Note that the criterion object for any given page is available via a static method for that page. A criterion object identifies the channel identifiers (ChannelId objects) which must be present for a series to be viewable. If no criterion argument is given (the alternative get() method) only the existing object can be retrieved and no object will be generated.

Outlier chasing on scatter plots

An outlier is a point divorced from the main body of data. Typically you want to view its context in a time series plot or to flag it immediately. As BODC stores vectors in polar form (direction and magnitude), and the plot is generated via Cartesian (X-Y) coordinates, this was not straightforward.

An object similar to an iterator called a CannedOutlier is created within the ChannelSilo. This is initially empty but it can store (a list of) points identified by cycle number and series. The chief problem here was to decide what conditions apply to garbage collection as a list is expensive in terms of storage. The choice was between having a set for each series or one for the current series and deciding on what conditions the selected set would outlive the current session.

Waview had a similar requirement. Points associated with a particular histogram block can be inspected in turn on the TimPage display. This functionality was why Waview remained as a separate program rather than being incorporated within Xerplo.

Selection entities

Selection entities of interest

  • In EDTEVA — Ports, Series and Channels.
  • In Xerplo — Series, Bins, Cells and Channels.
  • In Serplo — Series, Casts and Channels.
  • In Waview — Series, Histogram Blocks and Channels.

EDTEVA is different in having a larger, more encompassing entity than the Series: EDTEVA's Page1 selects Ports and Channels. In JSerplo any series sporting a non-null PortId will qualify for the PortPage and will not appear, in the first instance, on the SeriesPage. A mechanism was created to allow the series related to a given port to be listed separately.

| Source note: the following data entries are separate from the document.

-- pv_equiv track=rewrite | github.com/RianKatoen/advent-of-code-2023 | day12/puzzle.py | get_spring_options
-- ===== SOURCE A (Python) =====
-- from typing import Generator
--
-- def get_spring_options(line: str, spring: int, n_hash: int = 0, total_hashes: int = 0, prev: str = '') -> Generator[tuple[int, str], None, None]:
--     if spring == n_hash:
--         yield (n_hash, line)
--         return
--
--     if total_hashes > spring or line == '':
--         return
--
--     if line[0] == '#' or line[0] == '?':
--         for hc, l in get_spring_options(line[1:], spring, n_hash + 1, total_hashes + 1, line[0]):
--             yield (hc, '#' + l)
--
--     if line[0] == '?':
--         for hc, l in get_spring_options(line[1:], spring, 0, total_hashes, line[0]):
--             yield (hc, '.' + l)
-- ===== SOURCE B (Python) =====
-- def get_spring_options(line: str, spring: int, n_hash: int = 0, total_hashes: int = 0, prev: str = ''):
--     # iterative DFS with an explicit LIFO stack; prefix built on the way down
--     stack = [(line, n_hash, total_hashes, '')]
--     while stack:
--         rem, nh, th, pre = stack.pop()
--         if spring == nh:
--             yield (nh, pre + rem)
--             continue
--         if th > spring or rem == '':
--             continue
--         c, rest = rem[0], rem[1:]
--         if c == '?':
--             stack.append((rest, 0, th, pre + '.'))
--         if c == '#' or c == '?':
--             stack.append((rest, nh + 1, th + 1, pre + '#'))
-- ===== Notes on version B (the rewrite author's own statement) =====
-- stated objective: alternative
-- what changed: Replaces A's recursive generator (which prepends a character to every result of each recursive call) with an iterative preorder DFS over an explicit LIFO stack of (remaining, n_hash, total_hashes, prefix) frames, building the prefix on the way down and emitting prefix+remaining at the base case.
import Mathlib
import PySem

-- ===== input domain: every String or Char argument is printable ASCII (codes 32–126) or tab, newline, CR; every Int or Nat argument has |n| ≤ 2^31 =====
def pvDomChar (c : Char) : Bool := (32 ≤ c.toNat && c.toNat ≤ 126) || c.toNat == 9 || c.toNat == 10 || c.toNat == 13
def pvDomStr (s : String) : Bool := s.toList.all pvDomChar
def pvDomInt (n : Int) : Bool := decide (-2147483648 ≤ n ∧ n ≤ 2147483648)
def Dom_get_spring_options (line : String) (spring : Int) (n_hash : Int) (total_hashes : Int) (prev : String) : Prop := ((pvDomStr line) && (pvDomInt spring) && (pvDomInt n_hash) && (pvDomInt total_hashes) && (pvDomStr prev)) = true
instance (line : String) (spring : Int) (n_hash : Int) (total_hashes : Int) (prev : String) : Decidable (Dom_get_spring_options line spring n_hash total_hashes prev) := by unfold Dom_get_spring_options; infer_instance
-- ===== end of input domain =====

-- B is an explicit-stack iterative DFS replacing A's recursion; return-value equivalence only (same yielded list); objective: alternative decomposition, not faster.

-- ===== PORT A =====
-- recursive transliteration of A over the character list of `line`; `prev` is passed in Python but never read
def gsoA (cs : List Char) (spring n_hash total_hashes : Int) : List (Int × List Char) :=
  if spring = n_hash then [(n_hash, cs)]
  else if total_hashes > spring ∨ cs = [] then []
  else match cs with
    | [] => []
    | c :: rest =>
      (if c = '#' ∨ c = '?' then
          (gsoA rest spring (n_hash + 1) (total_hashes + 1)).map (fun p => (p.1, '#' :: p.2))
        else []) ++
      (if c = '?' then
          (gsoA rest spring 0 total_hashes).map (fun p => (p.1, '.' :: p.2))
        else [])

def get_spring_options (line : String) (spring : Int) (n_hash : Int) (total_hashes : Int) (prev : String) : List (Int × String) :=
  (gsoA line.toList spring n_hash total_hashes).map (fun p => (p.1, String.ofList p.2))

-- ===== PORT B =====
-- frame: (remaining, n_hash, total_hashes, prefix)
def gsoB (spring : Int) (stack : List (List Char × Int × Int × List Char)) : List (Int × String) :=
  match stack with
  | [] => []
  | (rem, nh, th, pre) :: stk =>
    if spring = nh then (nh, String.ofList (pre ++ rem)) :: gsoB spring stk
    else if th > spring ∨ rem = [] then gsoB spring stk
    else match rem with
      | [] => gsoB spring stk
      | c :: rest =>
        let stk1 := if c = '?' then (rest, (0 : Int), th, pre ++ ['.']) :: stk else stk
        let stk2 := if c = '#' ∨ c = '?' then (rest, nh + 1, th + 1, pre ++ ['#']) :: stk1 else stk1
        gsoB spring stk2
termination_by (stack.map (fun f => 3 ^ f.1.length)).sum
decreasing_by
  · simp only [List.map_cons, List.sum_cons]
    have h3 : 1 ≤ 3 ^ rem.length := Nat.one_le_pow _ _ (by norm_num); omega
  · simp only [List.map_cons, List.sum_cons]
    have h3 : 1 ≤ 3 ^ rem.length := Nat.one_le_pow _ _ (by norm_num); omega
  · simp only [List.map_cons, List.sum_cons, List.length_nil, pow_zero]; omega
  · have h3 : 1 ≤ 3 ^ rest.length := Nat.one_le_pow _ _ (by norm_num)
    split_ifs <;>
      simp only [List.map_cons, List.sum_cons, List.length_cons, pow_succ] <;> omega

def get_spring_options_alt (line : String) (spring : Int) (n_hash : Int) (total_hashes : Int) (prev : String) : List (Int × String) :=
  gsoB spring [(line.toList, n_hash, total_hashes, [])]

-- ===== PRECONDITION & SPEC =====
def Spec_get_spring_options (line : String) (spring : Int) (n_hash : Int) (total_hashes : Int) (prev : String) (out : List (Int × String)) : Prop := out = get_spring_options_alt line spring n_hash total_hashes prev
instance (line : String) (spring : Int) (n_hash : Int) (total_hashes : Int) (prev : String) (out : List (Int × String)) : Decidable (Spec_get_spring_options line spring n_hash total_hashes prev out) := by unfold Spec_get_spring_options; infer_instance

-- ===== CLAIM (what is proved, stated in full; the proofs are below) =====
def Claim_equal_get_spring_options : Prop := ∀ (line : String) (spring : Int) (n_hash : Int) (total_hashes : Int) (prev : String), Dom_get_spring_options line spring n_hash total_hashes prev → Spec_get_spring_options line spring n_hash total_hashes prev (get_spring_options line spring n_hash total_hashes prev)

-- ===== LEMMAS AND PROOFS =====

-- stack invariant: running B on a frame pushed onto stk yields A's results for that frame
-- (with the prefix prepended) followed by the results of the rest of the stack
theorem gsoB_frame (rem : List Char) (spring nh th : Int) (pre : List Char)
    (stk : List (List Char × Int × Int × List Char)) :
    gsoB spring ((rem, nh, th, pre) :: stk)
      = (gsoA rem spring nh th).map (fun p => (p.1, String.ofList (pre ++ p.2))) ++ gsoB spring stk := by
  induction rem generalizing nh th pre stk with
  | nil =>
    rw [gsoB, gsoA]
    split_ifs with h1 h2 <;> simp_all
  | cons c rest ih =>
    rw [gsoB, gsoA]
    by_cases h1 : spring = nh
    · simp [h1]
    · by_cases h2 : spring < th
      · simp [if_neg h1, if_pos h2]
      · have hor : ¬(th > spring ∨ (c :: rest : List Char) = []) := by simp [h2]
        simp only [if_neg h1, if_neg hor]
        split_ifs with hP hQ hQ'
        · rw [ih, ih]
          simp only [List.map_map, Function.comp_def, List.append_assoc,
            List.singleton_append, List.map_append]
        · rw [ih]
          simp only [List.map_map, Function.comp_def, List.append_assoc,
            List.singleton_append, List.append_nil]
        · exact absurd (Or.inr hQ') hP
        · simp

-- ===== VERDICT (by name: the statement is the Claim_ definition above) =====
theorem get_spring_options_spec : Claim_equal_get_spring_options := by
  intro line spring n_hash total_hashes prev _
  unfold Spec_get_spring_options get_spring_options get_spring_options_alt
  rw [gsoB_frame]
  simp [gsoB]
-- ===== VERDICT (by name: the statement is the Claim_ definition above) =====
theorem find_differing_vars_py_spec : Claim_equal_find_differing_vars_py := by
  intro vbh igo _hdom hpre
  unfold Spec_find_differing_vars_py find_differing_vars_py find_differing_vars_py_alt
  dsimp only
  set ig : PySem.Set String := igo.getD PySem.Set.empty with hig
  -- A side
  rw [pv_foldl_update]
  have hA1 : vbh.flatMap (fun h => h.2.map Prod.fst) = (vbh.flatMap (fun h => h.2)).map Prod.fst := by
    rw [List.map_flatMap]
  rw [hA1]
  have hA2 : PySem.Set.diff (PySem.Set.update PySem.Set.empty ((vbh.flatMap (fun h => h.2)).map Prod.fst)) ig
      = pvKeys ig (vbh.flatMap (fun h => h.2)) := rfl
  rw [hA2]
  -- B side
  rw [pv_B_fold ig vbh, List.filter_map, List.map_map]
  -- A's outer loop: fold of conditional add over a nodup list is a filter
  have hnodup : (pvKeys ig (vbh.flatMap (fun h => h.2))).Nodup :=
    (PySem.Set.nodup_ofList _).filter _
  have hA3 :
      (pvKeys ig (vbh.flatMap (fun h => h.2))).foldl (fun differing v =>
          if 1 < PySem.Set.len (vbh.foldl (fun vs h => PySem.Set.add vs ((PySem.Dict.mk h.2).get? v)) PySem.Set.empty)
          then PySem.Set.add differing v else differing) PySem.Set.empty
        = (pvKeys ig (vbh.flatMap (fun h => h.2))).filter
            (fun v => decide (1 < PySem.Set.len (vbh.foldl (fun vs h => PySem.Set.add vs ((PySem.Dict.mk h.2).get? v)) PySem.Set.empty))) := by
    rw [PySem.List.foldl_ite_eq_foldl_filter]
    have hempty : (PySem.Set.empty : PySem.Set String) = [] := rfl
    rw [hempty, ← PySem.Set.ofList_eq_foldl]
    exact pv_ofList_self _ (hnodup.filter _)
  rw [hA3]
  -- reduce B's filtered map to a filter over the same key list
  simp only [Function.comp_def]
  rw [List.map_id']
  -- pointwise equality of the two conditions on the shared key list
  apply List.filter_congr
  intro v hv
  rw [pv_foldl_add]
  have hempty2 : (PySem.Set.empty : PySem.Set (Option String)) = [] := rfl
  rw [hempty2, PySem.Set.update_nil_left]
  exact pv_cond_eq vbh ig hpre v hv
theorem pvCount_keys (nrows ncols : Int) (A : Int → Int → Prop)
    [inst : ∀ x y, Decidable (A x y)] (r c : Int)
    (hr : 0 ≤ r) (hr' : r < nrows) (hc : 0 ≤ c) (hc' : c < ncols) :
    ((pvKeys nrows ncols A).count (r, c) : Int) = pvGather nrows ncols A r c := by
  have hkeys : pvKeys nrows ncols A
      = (pvPairs nrows ncols).flatMap
          (fun p => if A p.1 p.2 then pvNk nrows ncols p.1 p.2 else []) := by
    rw [pvKeys, pvPairs, pvProdFlatMap, List.flatMap_assoc]
    simp only [List.flatMap_map]
  have hle : ∀ p ∈ pvPairs nrows ncols,
      ((if A p.1 p.2 then pvNk nrows ncols p.1 p.2 else []).count (r, c)) ≤ 1 := by
    intro p _
    split
    · exact List.nodup_iff_count_le_one.mp (pvNk_nodup nrows ncols p.1 p.2) _
    · simp
  rw [hkeys, pvCountFlatMap _ _ _ hle]
  rw [List.countP_congr (q := fun p =>
      decide (A p.1 p.2) && decide ((r, c) ∈ pvNk nrows ncols p.1 p.2)) (by
    intro p _
    by_cases hA : A p.1 p.2 <;> simp [hA])]
  have hlnodup : (pvPairs nrows ncols).Nodup :=
    (PySem.List.nodup_pyRange_one _ _).product (PySem.List.nodup_pyRange_one _ _)
  have hboxnodup : (pvOff.map (fun o => (r + o.1, c + o.2))).Nodup := by
    refine List.Nodup.map ?_
      ((PySem.List.nodup_pyRange_one _ _).product (PySem.List.nodup_pyRange_one _ _))
    intro o1 o2 h
    obtain ⟨a1, b1⟩ := o1; obtain ⟨a2, b2⟩ := o2
    simp only [Prod.mk.injEq] at h ⊢
    omega
  have hsupp : ∀ p ∈ pvPairs nrows ncols,
      (decide (A p.1 p.2) && decide ((r, c) ∈ pvNk nrows ncols p.1 p.2)) = true →
        p ∈ pvOff.map (fun o => (r + o.1, c + o.2)) := by
    intro p hp hq
    obtain ⟨p1, p2⟩ := p
    simp only [Bool.and_eq_true, decide_eq_true_eq, pvMem_pvNk] at hq
    obtain ⟨-, ⟨hx1, hx2⟩, ⟨hy1, hy2⟩, -⟩ := hq
    simp only [max_le_iff, lt_min_iff] at hx1 hx2 hy1 hy2
    simp only [List.mem_map, pvOff, List.pair_mem_product, PySem.List.mem_pyRange_one,
      Prod.exists, Prod.mk.injEq]
    exact ⟨p1 - r, p2 - c, ⟨⟨by omega, by omega⟩, ⟨by omega, by omega⟩⟩, by omega, by omega⟩
  rw [pvCountPBox _ _ _ hlnodup hboxnodup hsupp]
  rw [List.countP_map]
  rw [pvGather_eq_countP]
  congr 1
  apply List.countP_congr
  intro o ho
  obtain ⟨o1, o2⟩ := o
  have hmo : (-1 ≤ o1 ∧ o1 < 2) ∧ (-1 ≤ o2 ∧ o2 < 2) := by
    simpa [pvOff, List.pair_mem_product, PySem.List.mem_pyRange_one] using ho
  simp only [Function.comp_apply, Bool.and_eq_true, decide_eq_true_eq, pvMem_pvPairs, pvMem_pvNk]
  simp only [max_le_iff, lt_min_iff, not_and]
  constructor
  · rintro ⟨h1, hA, h2, h3, h4⟩
    exact ⟨by omega, h1.1.1, h1.1.2, h1.2.1, h1.2.2, hA⟩
  · rintro ⟨hctr, hb1, hb2, hb3, hb4, hA⟩
    exact ⟨⟨⟨hb1, hb2⟩, ⟨hb3, hb4⟩⟩, hA, ⟨by omega, by omega⟩, ⟨by omega, by omega⟩, by omega⟩

-- assembling the two ports --------------------------------------------------

theorem pvMain (grid : List (List String)) :
    to_remove_rolls grid = to_remove_rolls_alt grid := by
  show (PySem.List.pyRange 0 (grid.length : Int)).foldl (fun res row =>
      (PySem.List.pyRange 0 ((PySem.List.pyGetD grid 0 []).length : Int)).foldl (fun res col =>
        if PySem.List.pyGetD (PySem.List.pyGetD grid row []) col "" = "@" then
          if pvGather (grid.length : Int) ((PySem.List.pyGetD grid 0 []).length : Int)
              (fun x y => PySem.List.pyGetD (PySem.List.pyGetD grid x []) y "" = "@") row col < 4
          then res ++ [(row, col)] else res
        else res) res) []
    = (PySem.List.pyRange 0 (grid.length : Int)).foldl (fun res row =>
      (PySem.List.pyRange 0 ((PySem.List.pyGetD grid 0 []).length : Int)).foldl (fun res col =>
        if PySem.List.pyGetD (PySem.List.pyGetD grid row []) col "" = "@" ∧
            (pvScatter (grid.length : Int) ((PySem.List.pyGetD grid 0 []).length : Int)
              (fun x y => PySem.List.pyGetD (PySem.List.pyGetD grid x []) y "" = "@")).getD
                (row, col) 0 < 4
          then res ++ [(row, col)] else res) res) []
  apply PySem.List.foldl_congr_mem
  intro res row hrow
  apply PySem.List.foldl_congr_mem
  intro res2 col hcol
  rw [PySem.List.mem_pyRange_one] at hrow hcol
  rw [pvScatter_getD, pvCount_keys _ _ _ _ _ hrow.1 hrow.2 hcol.1 hcol.2]
  by_cases hP : PySem.List.pyGetD (PySem.List.pyGetD grid row []) col "" = "@" <;>
    by_cases h4 : pvGather (grid.length : Int) ((PySem.List.pyGetD grid 0 []).length : Int)
        (fun x y => PySem.List.pyGetD (PySem.List.pyGetD grid x []) y "" = "@") row col < 4 <;>
    simp [hP, h4]

-- ===== VERDICT (by name: the statement is the Claim_ definition above) =====
theorem to_remove_rolls_spec : Claim_equal_to_remove_rolls := by
  intro grid _ _
  unfold Spec_to_remove_rolls
  exact pvMain grid
-- pv_equiv track=rewrite | github.com/Chriscrosser3310/one_hot_QTT | one_hot_basis.py | ith_gray_onehot
-- ===== SOURCE A (Python) =====
-- def ith_gray_onehot(n: int, q: int, i: int, reverse=True) -> str:
--     """
--     Return the i-th bitstring (0-based) in the reflected-base-q Gray/snake
--     ordering of the q^n one-hot product basis.
--
--     Output layout: [block 0 | block 1 | ... | block n-1], each block length q.
--     Within each block, index 0 is the leftmost bit.
--     """
--     if n <= 0 or q <= 0:
--         raise ValueError("n and q must be positive.")
--     if i < 0 or i >= q**n:
--         raise ValueError(f"i must satisfy 0 <= i < q**n = {q**n}.")
--
--     # base-q digits d_k, k=0..n-1 (least significant first)
--     d = []
--     x = i
--     for _ in range(n):
--         d.append(x % q)
--         x //= q
--
--     # compute coordinates a_k using parity of more-significant digits
--     a = [0] * n
--     parity = 0  # parity of sum of digits above current k (mod 2), built MSB->LSB
--     for k in range(n - 1, -1, -1):
--         if parity == 0:
--             a[k] = d[k]
--         else:
--             a[k] = (q - 1) - d[k]
--         parity ^= (d[k] & 1)  # update parity with current digit's parity
--
--     # build one-hot blocks
--     blocks = []
--     for k in range(n):
--         bits = ['0'] * q
--         bits[a[k]] = '1'
--         blocks.append(''.join(bits))
--
--     bitstring = ''.join(blocks)
--     if reverse:
--         return bitstring
--     else:
--         return bitstring[::-1]
-- ===== SOURCE B (Python) =====
-- def ith_gray_onehot(n: int, q: int, i: int, reverse=True) -> str:
--     # Single forward (LSB-first) pass: instead of A's three staged passes
--     # (digit list, downward parity pass into an index array, block pass),
--     # precompute the total digit-sum parity of i with a divmod while-loop, then
--     # walk the digits low-to-high maintaining the parity of the NOT-yet-consumed
--     # (more significant) digits and emit each one-hot block immediately, in
--     # final output order.
--     if n <= 0 or q <= 0:
--         raise ValueError("n and q must be positive.")
--     if i < 0 or i >= q**n:
--         raise ValueError(f"i must satisfy 0 <= i < q**n = {q**n}.")
--
--     s = 0                     # total digit parity of i (base q)
--     t = i
--     while t:
--         t, r = divmod(t, q)
--         s ^= r & 1
--
--     pieces = []
--     x = i
--     for _ in range(n):
--         x, d = divmod(x, q)
--         s ^= d & 1            # s = parity of the digits strictly above this one
--         a = d if s == 0 else (q - 1) - d
--         pieces.append('0' * a + '1' + '0' * (q - 1 - a))
--
--     bitstring = ''.join(pieces)
--     return bitstring if reverse else bitstring[::-1]
-- ===== Notes on version B (the rewrite author's own statement) =====
-- stated objective: alternative
-- what changed: A does three staged passes (build an LSB-first digit list over range(n), a downward MSB-to-LSB parity pass filling an index array, then a third pass turning that array into blocks); B instead precomputes the total digit-sum parity of i with one divmod while-loop and then runs a single forward LSB-first pass that maintains the parity of the not-yet-consumed higher digits, emitting each one-hot block immediately in final output order with no intermediate digit or index arrays.
import Mathlib
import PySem

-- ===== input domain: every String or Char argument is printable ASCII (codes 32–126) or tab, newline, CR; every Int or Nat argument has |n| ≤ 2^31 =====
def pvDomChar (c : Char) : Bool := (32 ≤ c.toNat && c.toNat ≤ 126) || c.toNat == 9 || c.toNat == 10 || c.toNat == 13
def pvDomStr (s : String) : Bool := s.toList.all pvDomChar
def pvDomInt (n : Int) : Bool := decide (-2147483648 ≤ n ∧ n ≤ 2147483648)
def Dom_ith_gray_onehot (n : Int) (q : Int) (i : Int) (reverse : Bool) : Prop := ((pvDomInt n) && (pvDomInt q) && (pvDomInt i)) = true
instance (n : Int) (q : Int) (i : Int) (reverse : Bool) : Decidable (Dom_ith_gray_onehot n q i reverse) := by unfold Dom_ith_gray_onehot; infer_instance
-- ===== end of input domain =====

-- B replaces A's three staged passes (LSB digit list, downward parity pass into an index
-- array, block-building pass) by one divmod loop for the total digit parity of i plus a
-- single forward LSB-first pass that emits each one-hot block in output order; proved equal
-- to A on Pre_.  A's list of 1-char strings for a block is modelled as a List Char; ''.join
-- of it is String.ofList (exact).

-- ===== PORT A =====
def ith_gray_onehot (n : Int) (q : Int) (i : Int) (reverse : Bool) : String :=
  if n ≤ 0 ∨ q ≤ 0 then ""          -- Python: raise ValueError (excluded by Pre_)
  else if i < 0 ∨ i ≥ q ^ n.toNat then ""  -- Python: raise ValueError (excluded by Pre_)
  else
    -- d = []; x = i; for _ in range(n): d.append(x % q); x //= q
    let dx := (PySem.List.pyRange 0 n 1).foldl
      (fun (st : List Int × Int) _ =>
        (st.1 ++ [PySem.Int.mod st.2 q], PySem.Int.floordiv st.2 q)) ([], i)
    let d := dx.1
    -- a = [0]*n; parity = 0; for k in range(n-1,-1,-1): ...
    let ap := (PySem.List.pyRange (n - 1) (-1) (-1)).foldl
      (fun (st : List Int × Int) k =>
        let dk := PySem.List.pyGetD d k 0
        let av := if st.2 == 0 then dk else (q - 1) - dk
        (PySem.List.pySetD st.1 k av, PySem.Int.bxor st.2 (PySem.Int.band dk 1)))
      (List.replicate n.toNat 0, 0)
    let a := ap.1
    -- blocks = []; for k in range(n): bits = ['0']*q; bits[a[k]] = '1'; blocks.append(''.join(bits))
    let blocks := (PySem.List.pyRange 0 n 1).foldl
      (fun (bs : List String) k =>
        let bits := PySem.List.pySetD (List.replicate q.toNat '0') (PySem.List.pyGetD a k 0) '1'
        bs ++ [String.ofList bits]) []
    let bitstring := PySem.Str.join "" blocks
    if reverse then bitstring
    else (PySem.Str.slice? bitstring none none (-1)).getD ""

Array handling and blocking

In C++ and Fortran you can pass an array simply by giving the start address. Contiguous subsetting can be done by incrementing the address to the start of the subset. In Java the situation is not so simple as an array also has a defined length. This means that Java can be grossly inefficient by comparison because you have to make a copy of each subset requested. It also creates update problems as you're no longer updating the master array.

The alternative used was to pass the beginning and endpoints along with the master array. The master array however is encapsulated within the Channel object. For rank-2 data the storage order is bin within data cycle. The solution was to equip the Channel class with appropriate subsetting methods.

Blocking was introduced to improve plotting speed. The data are subsetted into blocks of, say, 200 cycles and only blocks which intersect with the plotting window are plotted. Plotting in the prototype indicated no cost penalty for doing without but it is believed that the data set was probably too small to demonstrate the effect. Thus we retained blocking for the time being.

One efficiency gain is that the underlying files are updated on a channel-wide basis as each series channel keeps tabs on whether it has been modified or not. This reduces noticeably the time taken to write data to file.